● Problem description
Among the entries below, only the lines starting at the one with "conv_lhs => rw" and ending at the one with "set blocks' := if", both included, are to be printed exactly.

● Available data
-- pv_equiv track=rewrite | github.com/highwayns/vibesdk | docs/excel_to_markdown.py | split_blocks_by_empty_rows
-- ===== SOURCE A (Python) =====
-- from typing import Any, Dict, Iterable, List, Optional, Sequence, Tuple
--
-- def is_blank(v: Any) -> bool:
--     if v is None:
--         return True
--     if isinstance(v, str) and v.strip() == "":
--         return True
--     return False
--
-- def row_nonempty_count(row: List[str]) -> int:
--     return sum(1 for c in row if not is_blank(c))
--
-- def split_blocks_by_empty_rows(grid: List[List[str]], empty_run: int = 2) -> List[List[List[str]]]:
--     blocks: List[List[List[str]]] = []
--     cur: List[List[str]] = []
--     blanks = 0
--     for row in grid:
--         if row_nonempty_count(row) == 0:
--             blanks += 1
--             if cur and blanks >= empty_run:
--                 blocks.append(cur)
--                 cur = []
--         else:
--             blanks = 0
--             cur.append(row)
--     if cur:
--         blocks.append(cur)
--     return blocks
-- ===== SOURCE B (Python) =====
-- # B: idiomatic re-implementation via itertools.groupby over blank/non-blank runs
-- from itertools import groupby
-- from typing import Any, List
--
-- def is_blank(v: Any) -> bool:
--     if v is None:
--         return True
--     if isinstance(v, str) and v.strip() == "":
--         return True
--     return False
--
-- def row_nonempty_count(row: List[str]) -> int:
--     return sum(1 for c in row if not is_blank(c))
--
-- def split_blocks_by_empty_rows(grid: List[List[str]], empty_run: int = 2) -> List[List[List[str]]]:
--     blocks: List[List[List[str]]] = []
--     cur: List[List[str]] = []
--     for run_is_blank, run in groupby(grid, key=lambda r: row_nonempty_count(r) == 0):
--         if run_is_blank:
--             if cur and sum(1 for _ in run) >= empty_run:
--                 blocks.append(cur)
--                 cur = []
--         else:
--             cur.extend(run)
--     if cur:
--         blocks.append(cur)
--     return blocks
-- ===== Notes on version B (the rewrite author's own statement) =====
-- stated objective: idiomatic
-- what changed: Replaces the per-row blank counter and in-loop flush logic with itertools.groupby: the grid is consumed as alternating blank/non-blank runs, each blank run cutting the current block iff its whole length reaches empty_run.
import Mathlib
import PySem

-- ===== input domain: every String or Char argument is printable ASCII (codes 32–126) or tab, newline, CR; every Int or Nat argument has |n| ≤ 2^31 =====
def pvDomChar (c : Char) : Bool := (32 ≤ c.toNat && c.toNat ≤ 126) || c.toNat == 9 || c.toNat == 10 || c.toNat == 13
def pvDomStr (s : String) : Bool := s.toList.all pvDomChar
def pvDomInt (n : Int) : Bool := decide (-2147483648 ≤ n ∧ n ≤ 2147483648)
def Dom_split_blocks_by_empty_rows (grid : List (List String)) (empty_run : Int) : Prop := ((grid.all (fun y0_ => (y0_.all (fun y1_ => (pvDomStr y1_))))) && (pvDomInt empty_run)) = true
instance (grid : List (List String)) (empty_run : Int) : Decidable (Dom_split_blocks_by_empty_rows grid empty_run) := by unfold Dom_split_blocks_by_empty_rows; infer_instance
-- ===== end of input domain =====

-- B replaces A's per-row blank counter with a groupby-style decomposition of the grid into
-- alternating blank/non-blank runs (idiomatic restructuring; same asymptotic cost).


-- ===== PORT A =====
-- shared helpers (the Python module's is_blank / row_nonempty_count, reused verbatim by B)
def is_blank (v : String) : Bool :=
  if PySem.Str.strip v == "" then true else false

def row_nonempty_count (row : List String) : Int :=
  row.foldl (fun acc c => if !is_blank c then acc + 1 else acc) 0

def stepA (empty_run : Int)
    (s : List (List (List String)) × List (List String) × Int) (row : List String) :
    List (List (List String)) × List (List String) × Int :=
  if row_nonempty_count row == 0 then
    let blanks := s.2.2 + 1
    if s.2.1 ≠ [] ∧ empty_run ≤ blanks then (s.1 ++ [s.2.1], [], blanks)
    else (s.1, s.2.1, blanks)
  else (s.1, s.2.1 ++ [row], 0)

def split_blocks_by_empty_rows (grid : List (List String)) (empty_run : Int) : List (List (List String)) :=
  let s := grid.foldl (stepA empty_run) ([], [], 0)
  s.1 ++ (if s.2.1 ≠ [] then [s.2.1] else [])

-- ===== PORT B =====
-- B's groupby key
def blankRow (row : List String) : Bool := row_nonempty_count row == 0

-- itertools.groupby(grid, key=blankRow): list of (key, run) pairs, runs maximal
def pyGroupRuns : List (List String) → List (Bool × List (List String))
  | [] => []
  | r :: rs =>
    (blankRow r, r :: rs.takeWhile (fun x => blankRow x == blankRow r)) ::
      pyGroupRuns (rs.dropWhile (fun x => blankRow x == blankRow r))
termination_by grid => grid.length
decreasing_by
  simpa using Nat.lt_succ_of_le (List.length_dropWhile_le _ _)

def stepB (empty_run : Int)
    (s : List (List (List String)) × List (List String)) (g : Bool × List (List String)) :
    List (List (List String)) × List (List String) :=
  if g.1 then
    if s.2 ≠ [] ∧ empty_run ≤ (g.2.length : Int) then (s.1 ++ [s.2], []) else s
  else (s.1, s.2 ++ g.2)

def split_blocks_by_empty_rows_alt (grid : List (List String)) (empty_run : Int) : List (List (List String)) :=
  let s := (pyGroupRuns grid).foldl (stepB empty_run) ([], [])
  s.1 ++ (if s.2 ≠ [] then [s.2] else [])

-- ===== PRECONDITION & SPEC =====
def Spec_split_blocks_by_empty_rows (grid : List (List String)) (empty_run : Int) (out : List (List (List String))) : Prop := out = split_blocks_by_empty_rows_alt grid empty_run
instance (grid : List (List String)) (empty_run : Int) (out : List (List (List String))) : Decidable (Spec_split_blocks_by_empty_rows grid empty_run out) := by unfold Spec_split_blocks_by_empty_rows; infer_instance

-- ===== CLAIM (what is proved, stated in full; the proofs are below) =====
def Claim_equal_split_blocks_by_empty_rows : Prop := ∀ (grid : List (List String)) (empty_run : Int), Dom_split_blocks_by_empty_rows grid empty_run → Spec_split_blocks_by_empty_rows grid empty_run (split_blocks_by_empty_rows grid empty_run)

-- ===== LEMMAS AND PROOFS =====

-- A over a run of blank rows, starting from blank-counter m: flushes iff cur ≠ [] and the
-- run is nonempty with empty_run ≤ m + its length; the counter ends at m + length.
theorem foldA_blank_run (er : Int) :
    ∀ (run : List (List String)), (∀ x ∈ run, blankRow x = true) →
    ∀ (blocks : List (List (List String))) (cur : List (List String)) (m : Int),
    run.foldl (stepA er) (blocks, cur, m) =
      (if cur ≠ [] ∧ er ≤ m + run.length ∧ run ≠ [] then blocks ++ [cur] else blocks,
       if cur ≠ [] ∧ er ≤ m + run.length ∧ run ≠ [] then [] else cur,
       m + run.length) := by
  intro run
  induction run with
  | nil => intro _ blocks cur m; simp
  | cons r rest ih =>
    intro hall blocks cur m
    have hr : blankRow r = true := hall r (by simp)
    have hrest : ∀ x ∈ rest, blankRow x = true := fun x hx => hall x (by simp [hx])
    have hstep : stepA er (blocks, cur, m) r =
        (if cur ≠ [] ∧ er ≤ m + 1 then blocks ++ [cur] else blocks,
         if cur ≠ [] ∧ er ≤ m + 1 then [] else cur, m + 1) := by
      simp only [stepA, blankRow] at hr ⊢
      rw [if_pos hr]
      split_ifs with h <;> simp
    rw [List.foldl_cons, hstep]
    by_cases h : cur ≠ [] ∧ er ≤ m + 1
    · rw [if_pos h, if_pos h, ih hrest]
      have hF : ¬(([] : List (List String)) ≠ [] ∧ er ≤ m + 1 + (rest.length : Int) ∧ rest ≠ []) := by simp
      have hT : cur ≠ [] ∧ er ≤ m + ((r :: rest).length : Int) ∧ (r :: rest) ≠ [] := by
        refine ⟨h.1, ?_, by simp⟩
        have := h.2; push_cast [List.length_cons]; omega
      rw [if_neg hF, if_neg hF, if_pos hT, if_pos hT]
      simp only [Prod.mk.injEq]
      refine ⟨by trivial, by trivial, ?_⟩
      push_cast [List.length_cons]; omega
    · rw [if_neg h, if_neg h, ih hrest]
      by_cases hc : cur = []
      · subst hc
        simp only [ne_eq, not_true_eq_false, false_and, if_false, Prod.mk.injEq]
        refine ⟨by trivial, by trivial, ?_⟩
        push_cast [List.length_cons]; omega
      · have h2 : ¬ er ≤ m + 1 := fun hh => h ⟨hc, hh⟩
        have hiff : (cur ≠ [] ∧ er ≤ m + 1 + (rest.length : Int) ∧ rest ≠ []) ↔
            (cur ≠ [] ∧ er ≤ m + ((r :: rest).length : Int) ∧ (r :: rest) ≠ []) := by
          constructor
          · rintro ⟨a, b, c⟩
            refine ⟨a, ?_, by simp⟩
            push_cast [List.length_cons] at b ⊢; omega
          · rintro ⟨a, b, c⟩
            refine ⟨a, by push_cast [List.length_cons] at b ⊢; omega, ?_⟩
            rcases rest with _ | ⟨y, ys⟩
            · exfalso; apply h2; push_cast [List.length_cons, List.length_nil] at b; omega
            · simp
        simp only [Prod.mk.injEq]
        refine ⟨if_congr hiff rfl rfl, if_congr hiff rfl rfl, ?_⟩
        push_cast [List.length_cons]; omega

-- A over a run of non-blank rows: they are all appended to cur and the counter resets
-- (stays m only if the run is empty).
theorem foldA_nonblank_run (er : Int) :
    ∀ (run : List (List String)), (∀ x ∈ run, blankRow x = false) →
    ∀ (blocks : List (List (List String))) (cur : List (List String)) (m : Int),
    run.foldl (stepA er) (blocks, cur, m) =
      (blocks, cur ++ run, if run.isEmpty then m else 0) := by
  intro run
  induction run with
  | nil => intro _ blocks cur m; simp
  | cons r rest ih =>
    intro hall blocks cur m
    have hr : blankRow r = false := hall r (by simp)
    have hrest : ∀ x ∈ rest, blankRow x = false := fun x hx => hall x (by simp [hx])
    have hstep : stepA er (blocks, cur, m) r = (blocks, cur ++ [r], 0) := by
      simp only [stepA, blankRow] at hr ⊢
      rw [if_neg (by simp [hr])]
    rw [List.foldl_cons, hstep, ih hrest]
    cases rest <;> simp

-- the initial blank counter is irrelevant when the next row is non-blank
theorem foldA_counter_irrel (er : Int) (x : List String) (xs : List (List String))
    (hx : blankRow x = false) (blocks : List (List (List String)))
    (cur : List (List String)) (m m' : Int) :
    (x :: xs).foldl (stepA er) (blocks, cur, m) = (x :: xs).foldl (stepA er) (blocks, cur, m') := by
  simp only [List.foldl_cons, stepA, blankRow] at hx ⊢
  rw [if_neg (by simp [hx]), if_neg (by simp [hx])]

-- head of dropWhile fails the predicate
theorem head_dropWhile {α : Type} (p : α → Bool) :
    ∀ (l : List α) (x : α) (xs : List α), l.dropWhile p = x :: xs → p x = false := by
  intro l
  induction l with
  | nil => intro x xs h; simp [List.dropWhile] at h
  | cons a t ih =>
    intro x xs h
    rw [List.dropWhile_cons] at h
    split_ifs at h with ha
    · exact ih x xs h
    · cases h; simpa using ha

-- main invariant: A's fold (from counter 0) and B's fold over the runs agree on (blocks, cur)
theorem main_inv (er : Int) :
    ∀ (n : Nat) (grid : List (List String)), grid.length ≤ n →
    ∀ (blocks : List (List (List String))) (cur : List (List String)),
    (let s := grid.foldl (stepA er) (blocks, cur, 0); (s.1, s.2.1)) =
      (pyGroupRuns grid).foldl (stepB er) (blocks, cur) := by
  intro n
  induction n with
  | zero =>
    intro grid hlen blocks cur
    have : grid = [] := List.eq_nil_of_length_eq_zero (Nat.le_zero.mp hlen)
    subst this; simp [pyGroupRuns]
  | succ n ih =>
    intro grid hlen blocks cur
    match grid with
    | [] => simp [pyGroupRuns]
    | r :: rs =>
      have hlen' : rs.length ≤ n := by simpa using hlen
      rw [pyGroupRuns]
      set p := fun x => blankRow x == blankRow r with hp
      have hsplit : rs = rs.takeWhile p ++ rs.dropWhile p := (List.takeWhile_append_dropWhile).symm
      have htake : ∀ x ∈ rs.takeWhile p, blankRow x = blankRow r := by
        intro x hx
        have := List.mem_takeWhile_imp hx
        simpa [hp] using this
      have hdroplen : (rs.dropWhile p).length ≤ n :=
        le_trans (List.length_dropWhile_le _ _) hlen'
      have hdrophead : ∀ x xs, rs.dropWhile p = x :: xs → blankRow x ≠ blankRow r := by
        intro x xs h
        have := head_dropWhile p rs x xs h
        simpa [hp] using this
      have hgrid : (r :: rs).foldl (stepA er) (blocks, cur, 0) =
          (rs.dropWhile p).foldl (stepA er)
            ((r :: rs.takeWhile p).foldl (stepA er) (blocks, cur, 0)) := by
        conv_lhs => rw [show (r :: rs) = (r :: rs.takeWhile p) ++ rs.dropWhile p by
          rw [List.cons_append]; congr 1]
        rw [List.foldl_append]
      cases hb : blankRow r with
      | true =>
        -- blank run
        have hallb : ∀ x ∈ r :: rs.takeWhile p, blankRow x = true := by
          intro x hx
          rcases List.mem_cons.mp hx with h | h
          · subst h; exact hb
          · rw [htake x h, hb]
        rw [hgrid, foldA_blank_run er _ hallb]
        set k : Int := ((r :: rs.takeWhile p).length : Int) with hk
        have hcond : (cur ≠ [] ∧ er ≤ 0 + k ∧ (r :: rs.takeWhile p) ≠ []) ↔
            (cur ≠ [] ∧ er ≤ k) := by
          constructor
          · rintro ⟨a, b, _⟩; exact ⟨a, by omega⟩
          · rintro ⟨a, b⟩; exact ⟨a, by omega, by simp⟩
        have hstepB : stepB er (blocks, cur) (true, r :: rs.takeWhile p) =
            (if cur ≠ [] ∧ er ≤ k then blocks ++ [cur] else blocks,
             if cur ≠ [] ∧ er ≤ k then [] else cur) := by
          simp only [stepB, ← hk]
          split_ifs <;> rfl
        rw [List.foldl_cons, hstepB]
        simp only [propext hcond]
        set blocks' := if cur ≠ [] ∧ er ≤ k then blocks ++ [cur] else blocks with hB
        set cur' := if cur ≠ [] ∧ er ≤ k then ([] : List (List String)) else cur with hC
        match hd : rs.dropWhile p with
        | [] => simp [pyGroupRuns]
        | x :: xs =>
          have hx : blankRow x = false := by
            have := hdrophead x xs hd; rw [hb] at this
            cases hxx : blankRow x
            · rfl
            · exact absurd hxx this
          rw [foldA_counter_irrel er x xs hx blocks' cur' (0 + k) 0]
          have := ih (x :: xs) (hd ▸ hdroplen) blocks' cur'
          exact this
      | false =>
        -- non-blank run
        have hallb : ∀ x ∈ r :: rs.takeWhile p, blankRow x = false := by
          intro x hx
          rcases List.mem_cons.mp hx with h | h
          · subst h; exact hb
          · rw [htake x h, hb]
        rw [hgrid, foldA_nonblank_run er _ hallb]
        have hne : ((r :: rs.takeWhile p).isEmpty) = false := by simp
        rw [hne]
        have hstepB : stepB er (blocks, cur) (false, r :: rs.takeWhile p) =
            (blocks, cur ++ (r :: rs.takeWhile p)) := by
          simp [stepB]
        rw [List.foldl_cons, hstepB]
        simp only [Bool.false_eq_true, if_false]
        exact ih (rs.dropWhile p) hdroplen blocks (cur ++ (r :: rs.takeWhile p))

-- ===== VERDICT (by name: the statement is the Claim_ definition above) =====
theorem split_blocks_by_empty_rows_spec : Claim_equal_split_blocks_by_empty_rows := by
  intro grid empty_run _
  unfold Spec_split_blocks_by_empty_rows split_blocks_by_empty_rows split_blocks_by_empty_rows_alt
  have h := main_inv empty_run grid.length grid (le_refl _) [] []
  simp only at h
  rw [← h]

● Task result
        conv_lhs => rw [show (r :: rs) = (r :: rs.takeWhile p) ++ rs.dropWhile p by
          rw [List.cons_append]; congr 1]
        rw [List.foldl_append]
      cases hb : blankRow r with
      | true =>
        -- blank run
        have hallb : ∀ x ∈ r :: rs.takeWhile p, blankRow x = true := by
          intro x hx
          rcases List.mem_cons.mp hx with h | h
          · subst h; exact hb
          · rw [htake x h, hb]
        rw [hgrid, foldA_blank_run er _ hallb]
        set k : Int := ((r :: rs.takeWhile p).length : Int) with hk
        have hcond : (cur ≠ [] ∧ er ≤ 0 + k ∧ (r :: rs.takeWhile p) ≠ []) ↔
            (cur ≠ [] ∧ er ≤ k) := by
          constructor
          · rintro ⟨a, b, _⟩; exact ⟨a, by omega⟩
          · rintro ⟨a, b⟩; exact ⟨a, by omega, by simp⟩
        have hstepB : stepB er (blocks, cur) (true, r :: rs.takeWhile p) =
            (if cur ≠ [] ∧ er ≤ k then blocks ++ [cur] else blocks,
             if cur ≠ [] ∧ er ≤ k then [] else cur) := by
          simp only [stepB, ← hk]
          split_ifs <;> rfl
        rw [List.foldl_cons, hstepB]
        simp only [propext hcond]
        set blocks' := if cur ≠ [] ∧ er ≤ k then blocks ++ [cur] else blocks with hB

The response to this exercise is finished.